Task — Copy every line that holds the string "pvDomStr" from the data below.

Data for analysis —
-- pv_equiv track=rewrite | github.com/alexxschulzz/Deployment-Architecture-Generator | full_architectureGenerator.py | all_components_from_same_provider
-- ===== SOURCE A (Python) =====
-- def all_components_from_same_provider(combination):
--     providers = ['Amazon', 'Azure', 'Google']
--     counts = {provider: 0 for provider in providers}
--     for stack in combination:
--         for component in stack:
--             for provider in providers:
--                 if provider in component:
--                     counts[provider] += 1
--                     break
--
--
--     num_valid_providers = sum(1 for count in counts.values() if count > 0)
--
--     return num_valid_providers <= 1
-- ===== SOURCE B (Python) =====
-- def all_components_from_same_provider(combination):
--     seen = None
--     for stack in combination:
--         for component in stack:
--             if 'Amazon' in component:
--                 p = 'Amazon'
--             elif 'Azure' in component:
--                 p = 'Azure'
--             elif 'Google' in component:
--                 p = 'Google'
--             else:
--                 continue
--             if seen is None:
--                 seen = p
--             elif seen != p:
--                 return False
--     return True
-- ===== Notes on version B (the rewrite author's own statement) =====
-- stated objective: alternative
-- what changed: Replaces A's per-provider counts dict and separate count-then-sum pass with a single-pass state machine that remembers the one provider seen so far and returns False immediately on the first conflicting component.
import Mathlib
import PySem

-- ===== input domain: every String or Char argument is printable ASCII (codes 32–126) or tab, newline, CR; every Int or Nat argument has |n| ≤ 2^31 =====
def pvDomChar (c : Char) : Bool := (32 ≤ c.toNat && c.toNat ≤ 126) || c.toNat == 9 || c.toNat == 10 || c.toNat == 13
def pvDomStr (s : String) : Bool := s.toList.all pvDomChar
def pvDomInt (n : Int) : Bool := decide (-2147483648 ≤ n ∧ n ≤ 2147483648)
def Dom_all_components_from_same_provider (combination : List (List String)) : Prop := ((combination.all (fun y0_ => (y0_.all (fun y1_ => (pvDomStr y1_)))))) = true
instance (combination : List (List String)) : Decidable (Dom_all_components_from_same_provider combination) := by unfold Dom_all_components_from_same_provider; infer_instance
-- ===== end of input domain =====

-- B replaces A's per-provider counts dict and its count-then-sum pass by a single-pass state
-- machine remembering the one provider seen so far, returning False on the first conflict;
-- objective: alternative (no speed claim).

-- ===== PORT A =====
def pvProviders : List String := ["Amazon", "Azure", "Google"]

-- inner 'for provider in providers: if provider in component: counts[provider] += 1; break'
def pvMatchLoop (counts : PySem.Dict String Int) (component : String) :
    List String → PySem.Dict String Int
  | [] => counts
  | p :: rest =>
      if PySem.Str.isIn p component then counts.modify p 0 (· + 1)
      else pvMatchLoop counts component rest

def all_components_from_same_provider (combination : List (List String)) : Bool :=
  let counts0 := pvProviders.foldl (fun d p => d.insert p (0 : Int)) PySem.Dict.empty
  let counts := combination.foldl
    (fun c stack => stack.foldl (fun c component => pvMatchLoop c component pvProviders) c) counts0
  let numValid := counts.values.foldl (fun acc count => if count > 0 then acc + 1 else acc) (0 : Int)
  decide (numValid ≤ 1)

-- ===== PORT B =====
-- the if/elif/elif/else chain classifying one component
def pvClassify (component : String) : Option String :=
  if PySem.Str.isIn "Amazon" component then some "Amazon"
  else if PySem.Str.isIn "Azure" component then some "Azure"
  else if PySem.Str.isIn "Google" component then some "Google"
  else none

-- inner 'for component in stack': none = the early 'return False' fired, some = updated seen
def pvInner (seen : Option String) : List String → Option (Option String)
  | [] => some seen
  | comp :: rest =>
      match pvClassify comp with
      | none => pvInner seen rest
      | some p =>
        match seen with
        | none => pvInner (some p) rest
        | some q => if q = p then pvInner seen rest else none

-- outer 'for stack in combination'
def pvOuter (seen : Option String) : List (List String) → Bool
  | [] => true
  | stack :: rest =>
      match pvInner seen stack with
      | none => false
      | some seen' => pvOuter seen' rest

def all_components_from_same_provider_alt (combination : List (List String)) : Bool :=
  pvOuter none combination

-- ===== PRECONDITION & SPEC =====
def Spec_all_components_from_same_provider (combination : List (List String)) (out : Bool) : Prop := out = all_components_from_same_provider_alt combination
instance (combination : List (List String)) (out : Bool) : Decidable (Spec_all_components_from_same_provider combination out) := by unfold Spec_all_components_from_same_provider; infer_instance

-- ===== CLAIM (what is proved, stated in full; the proofs are below) =====
def Claim_equal_all_components_from_same_provider : Prop := ∀ (combination : List (List String)), Dom_all_components_from_same_provider combination → Spec_all_components_from_same_provider combination (all_components_from_same_provider combination)

-- ===== LEMMAS AND PROOFS =====

-- proof-only helper: B's state machine over the list of matched providers only
def pvStep (seen : Option String) : List String → Option (Option String)
  | [] => some seen
  | p :: rest =>
      match seen with
      | none => pvStep (some p) rest
      | some q => if q = p then pvStep seen rest else none

-- A's nested stack/component loops are one loop over the flattened component list
theorem pv_foldl_flat {γ : Type} (f : γ → String → γ) :
    ∀ (L : List (List String)) (c : γ),
      L.foldl (fun c s => s.foldl f c) c = (L.flatMap (fun s => s)).foldl f c := by
  intro L
  induction L with
  | nil => intro c; rfl
  | cons s L ih => intro c; simp [List.flatMap_cons, List.foldl_append, ih]

-- the break-loop over the literal provider list equals B's classifier
theorem pv_matchLoop_eq (c : PySem.Dict String Int) (component : String) :
    pvMatchLoop c component pvProviders =
      match pvClassify component with
      | none => c
      | some p => c.modify p 0 (· + 1) := by
  unfold pvClassify pvProviders
  cases hA : PySem.Str.isIn "Amazon" component <;>
  cases hZ : PySem.Str.isIn "Azure" component <;>
  cases hG : PySem.Str.isIn "Google" component <;>
    simp only [pvMatchLoop, hA, hZ, hG, if_true, if_false, Bool.false_eq_true]

-- folding A's per-component step is folding over the matched providers only
theorem pv_foldl_filterMap (xs : List String) :
    ∀ (c : PySem.Dict String Int),
      xs.foldl (fun c component => pvMatchLoop c component pvProviders) c =
        (xs.filterMap pvClassify).foldl (fun c p => c.modify p 0 (· + 1)) c := by
  induction xs with
  | nil => intro c; rfl
  | cons x xs ih =>
    intro c
    rw [List.foldl_cons, List.filterMap_cons, pv_matchLoop_eq]
    cases h : pvClassify x <;> simp only [List.foldl_cons] <;> exact ih _

-- the counts dict after the fold, with the three fixed keys
theorem pv_dict_fold (ps : List String)
    (hps : ∀ p ∈ ps, p = "Amazon" ∨ p = "Azure" ∨ p = "Google") :
    ∀ (a z g : Int),
      ps.foldl (fun c p => c.modify p 0 (· + 1))
          (PySem.Dict.mk [("Amazon", a), ("Azure", z), ("Google", g)]) =
        PySem.Dict.mk [("Amazon", a + (ps.count "Amazon" : Int)),
          ("Azure", z + (ps.count "Azure" : Int)), ("Google", g + (ps.count "Google" : Int))] := by
  induction ps with
  | nil => intro a z g; simp
  | cons p ps ih =>
    intro a z g
    have hp := hps p (by simp)
    have hps' : ∀ q ∈ ps, q = "Amazon" ∨ q = "Azure" ∨ q = "Google" := by
      intro q hq; exact hps q (by simp [hq])
    rcases hp with h | h | h <;> subst h
    · rw [List.foldl_cons,
        show (PySem.Dict.mk [("Amazon", a), ("Azure", z), ("Google", g)]).modify "Amazon" 0 (· + 1)
          = PySem.Dict.mk [("Amazon", a + 1), ("Azure", z), ("Google", g)] from rfl,
        ih hps']
      simp
      ring
    · rw [List.foldl_cons,
        show (PySem.Dict.mk [("Amazon", a), ("Azure", z), ("Google", g)]).modify "Azure" 0 (· + 1)
          = PySem.Dict.mk [("Amazon", a), ("Azure", z + 1), ("Google", g)] from rfl,
        ih hps']
      simp
      ring
    · rw [List.foldl_cons,
        show (PySem.Dict.mk [("Amazon", a), ("Azure", z), ("Google", g)]).modify "Google" 0 (· + 1)
          = PySem.Dict.mk [("Amazon", a), ("Azure", z), ("Google", g + 1)] from rfl,
        ih hps']
      simp
      ring

-- B's inner loop is the state machine over the matched providers of the stack
theorem pv_inner_eq (xs : List String) :
    ∀ (seen : Option String), pvInner seen xs = pvStep seen (xs.filterMap pvClassify) := by
  induction xs with
  | nil => intro seen; rfl
  | cons x xs ih =>
    intro seen
    simp only [pvInner, List.filterMap_cons]
    cases h : pvClassify x with
    | none => exact ih seen
    | some p =>
      cases seen with
      | none => simp only [pvStep]; exact ih (some p)
      | some q =>
        by_cases hq : q = p
        · simp only [pvStep, if_pos hq]; exact ih (some q)
        · simp only [pvStep, if_neg hq]

-- the state machine splits over append
theorem pv_step_append (xs ys : List String) :
    ∀ (seen : Option String),
      pvStep seen (xs ++ ys) =
        match pvStep seen xs with
        | none => none
        | some s => pvStep s ys := by
  induction xs with
  | nil => intro seen; rfl
  | cons p xs ih =>
    intro seen
    cases seen with
    | none => simpa only [List.cons_append, pvStep] using ih (some p)
    | some q =>
      by_cases hq : q = p
      · subst hq
        simpa only [List.cons_append, pvStep, if_pos rfl] using ih (some q)
      · simp [List.cons_append, pvStep, hq]

-- B's outer loop = the state machine over all matched providers of the flattened input
theorem pv_outer_eq (L : List (List String)) :
    ∀ (seen : Option String),
      pvOuter seen L =
        match pvStep seen ((L.flatMap (fun s => s)).filterMap pvClassify) with
        | none => false
        | some _ => true := by
  induction L with
  | nil => intro seen; rfl
  | cons s L ih =>
    intro seen
    simp only [pvOuter, List.flatMap_cons, List.filterMap_append, pv_step_append, pv_inner_eq]
    cases h : pvStep seen (s.filterMap pvClassify) with
    | none => rfl
    | some s' => exact ih s'

-- the machine started at a seen provider succeeds iff every further match equals it
theorem pv_step_some (ps : List String) :
    ∀ (q : String),
      pvStep (some q) ps = if ps.all (fun r => r == q) then some (some q) else none := by
  induction ps with
  | nil => intro q; rfl
  | cons p ps ih =>
    intro q
    by_cases hq : q = p
    · subst hq; simp only [pvStep, List.all_cons, beq_self_eq_true, Bool.true_and]
      exact ih q
    · simp [pvStep, hq, Ne.symm hq]

-- if some element of ps differs from the head p, two distinct providers are both present
theorem pv_count_pos (ps : List String) (x : String) (hx : x ∈ ps) : 0 < (ps.count x : Int) := by
  exact_mod_cast List.count_pos_iff.mpr hx

-- ===== VERDICT (by name: the statement is the Claim_ definition above) =====
theorem all_components_from_same_provider_spec : Claim_equal_all_components_from_same_provider := by
  unfold Claim_equal_all_components_from_same_provider Spec_all_components_from_same_provider
  intro combination _
  unfold all_components_from_same_provider all_components_from_same_provider_alt
  simp only []
  rw [pv_foldl_flat, pv_foldl_filterMap,
    show pvProviders.foldl (fun d p => d.insert p (0 : Int)) PySem.Dict.empty
      = PySem.Dict.mk [("Amazon", (0 : Int)), ("Azure", 0), ("Google", 0)] from rfl,
    pv_outer_eq]
  set ps := (combination.flatMap fun stack => stack).filterMap pvClassify with hps_def
  have hmem : ∀ p ∈ ps, p = "Amazon" ∨ p = "Azure" ∨ p = "Google" := by
    intro p hp
    obtain ⟨comp, -, hcl⟩ := List.mem_filterMap.mp hp
    unfold pvClassify at hcl
    split_ifs at hcl <;> simp_all
  rw [pv_dict_fold ps hmem]
  simp only [PySem.Dict.values, List.map_cons, List.map_nil, List.foldl_cons, List.foldl_nil,
    zero_add]
  cases hps : ps with
  | nil => simp [pvStep]
  | cons p rest =>
    simp only [pvStep, pv_step_some]
    by_cases hall : ∀ r ∈ rest, r = p
    · have hall' : rest.all (fun r => r == p) = true := by
        simp only [List.all_eq_true, beq_iff_eq]; exact hall
      have hallps : ∀ r ∈ ps, r = p := by
        intro r hr; rw [hps] at hr
        rcases List.mem_cons.mp hr with h | h
        · exact h
        · exact hall r h
      have hnot : ∀ q : String, q ≠ p → q ∉ ps := by
        intro q hqp hq; exact hqp (hallps q hq)
      have hcnt : ∀ q : String, q ≠ p → ps.count q = 0 :=
        fun q hq => List.count_eq_zero.mpr (hnot q hq)
      have hppos : 0 < (ps.count p : Int) := pv_count_pos ps p (by rw [hps]; simp)
      rcases hmem p (by rw [hps]; simp) with h | h | h <;> subst h
      · rw [← hps, hcnt "Google" (by decide), hcnt "Azure" (by decide)]
        simp [hall']
        split_ifs <;> omega
      · rw [← hps, hcnt "Google" (by decide), hcnt "Amazon" (by decide)]
        simp [hall']
        split_ifs <;> omega
      · rw [← hps, hcnt "Azure" (by decide), hcnt "Amazon" (by decide)]
        simp [hall']
        split_ifs <;> omega
    · push Not at hall
      obtain ⟨r, hr, hrp⟩ := hall
      have hall' : rest.all (fun x => x == p) = false := by
        simp only [List.all_eq_false]; exact ⟨r, hr, by simpa using hrp⟩
      have hppos : 0 < (ps.count p : Int) := pv_count_pos ps p (by rw [hps]; simp)
      have hrpos : 0 < (ps.count r : Int) := pv_count_pos ps r (by rw [hps]; simp [hr])
      rcases hmem p (by rw [hps]; simp) with h | h | h <;>
        rcases hmem r (by rw [hps]; simp [hr]) with h' | h' | h' <;>
        subst h <;> subst h' <;> first
        | exact absurd rfl hrp
        | (rw [← hps]
           simp only [hall', Bool.false_eq_true, if_false]
           rw [decide_eq_false_iff_not]
           split_ifs <;> omega)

Written answer —
def pvDomStr (s : String) : Bool := s.toList.all pvDomChar
def Dom_all_components_from_same_provider (combination : List (List String)) : Prop := ((combination.all (fun y0_ => (y0_.all (fun y1_ => (pvDomStr y1_)))))) = true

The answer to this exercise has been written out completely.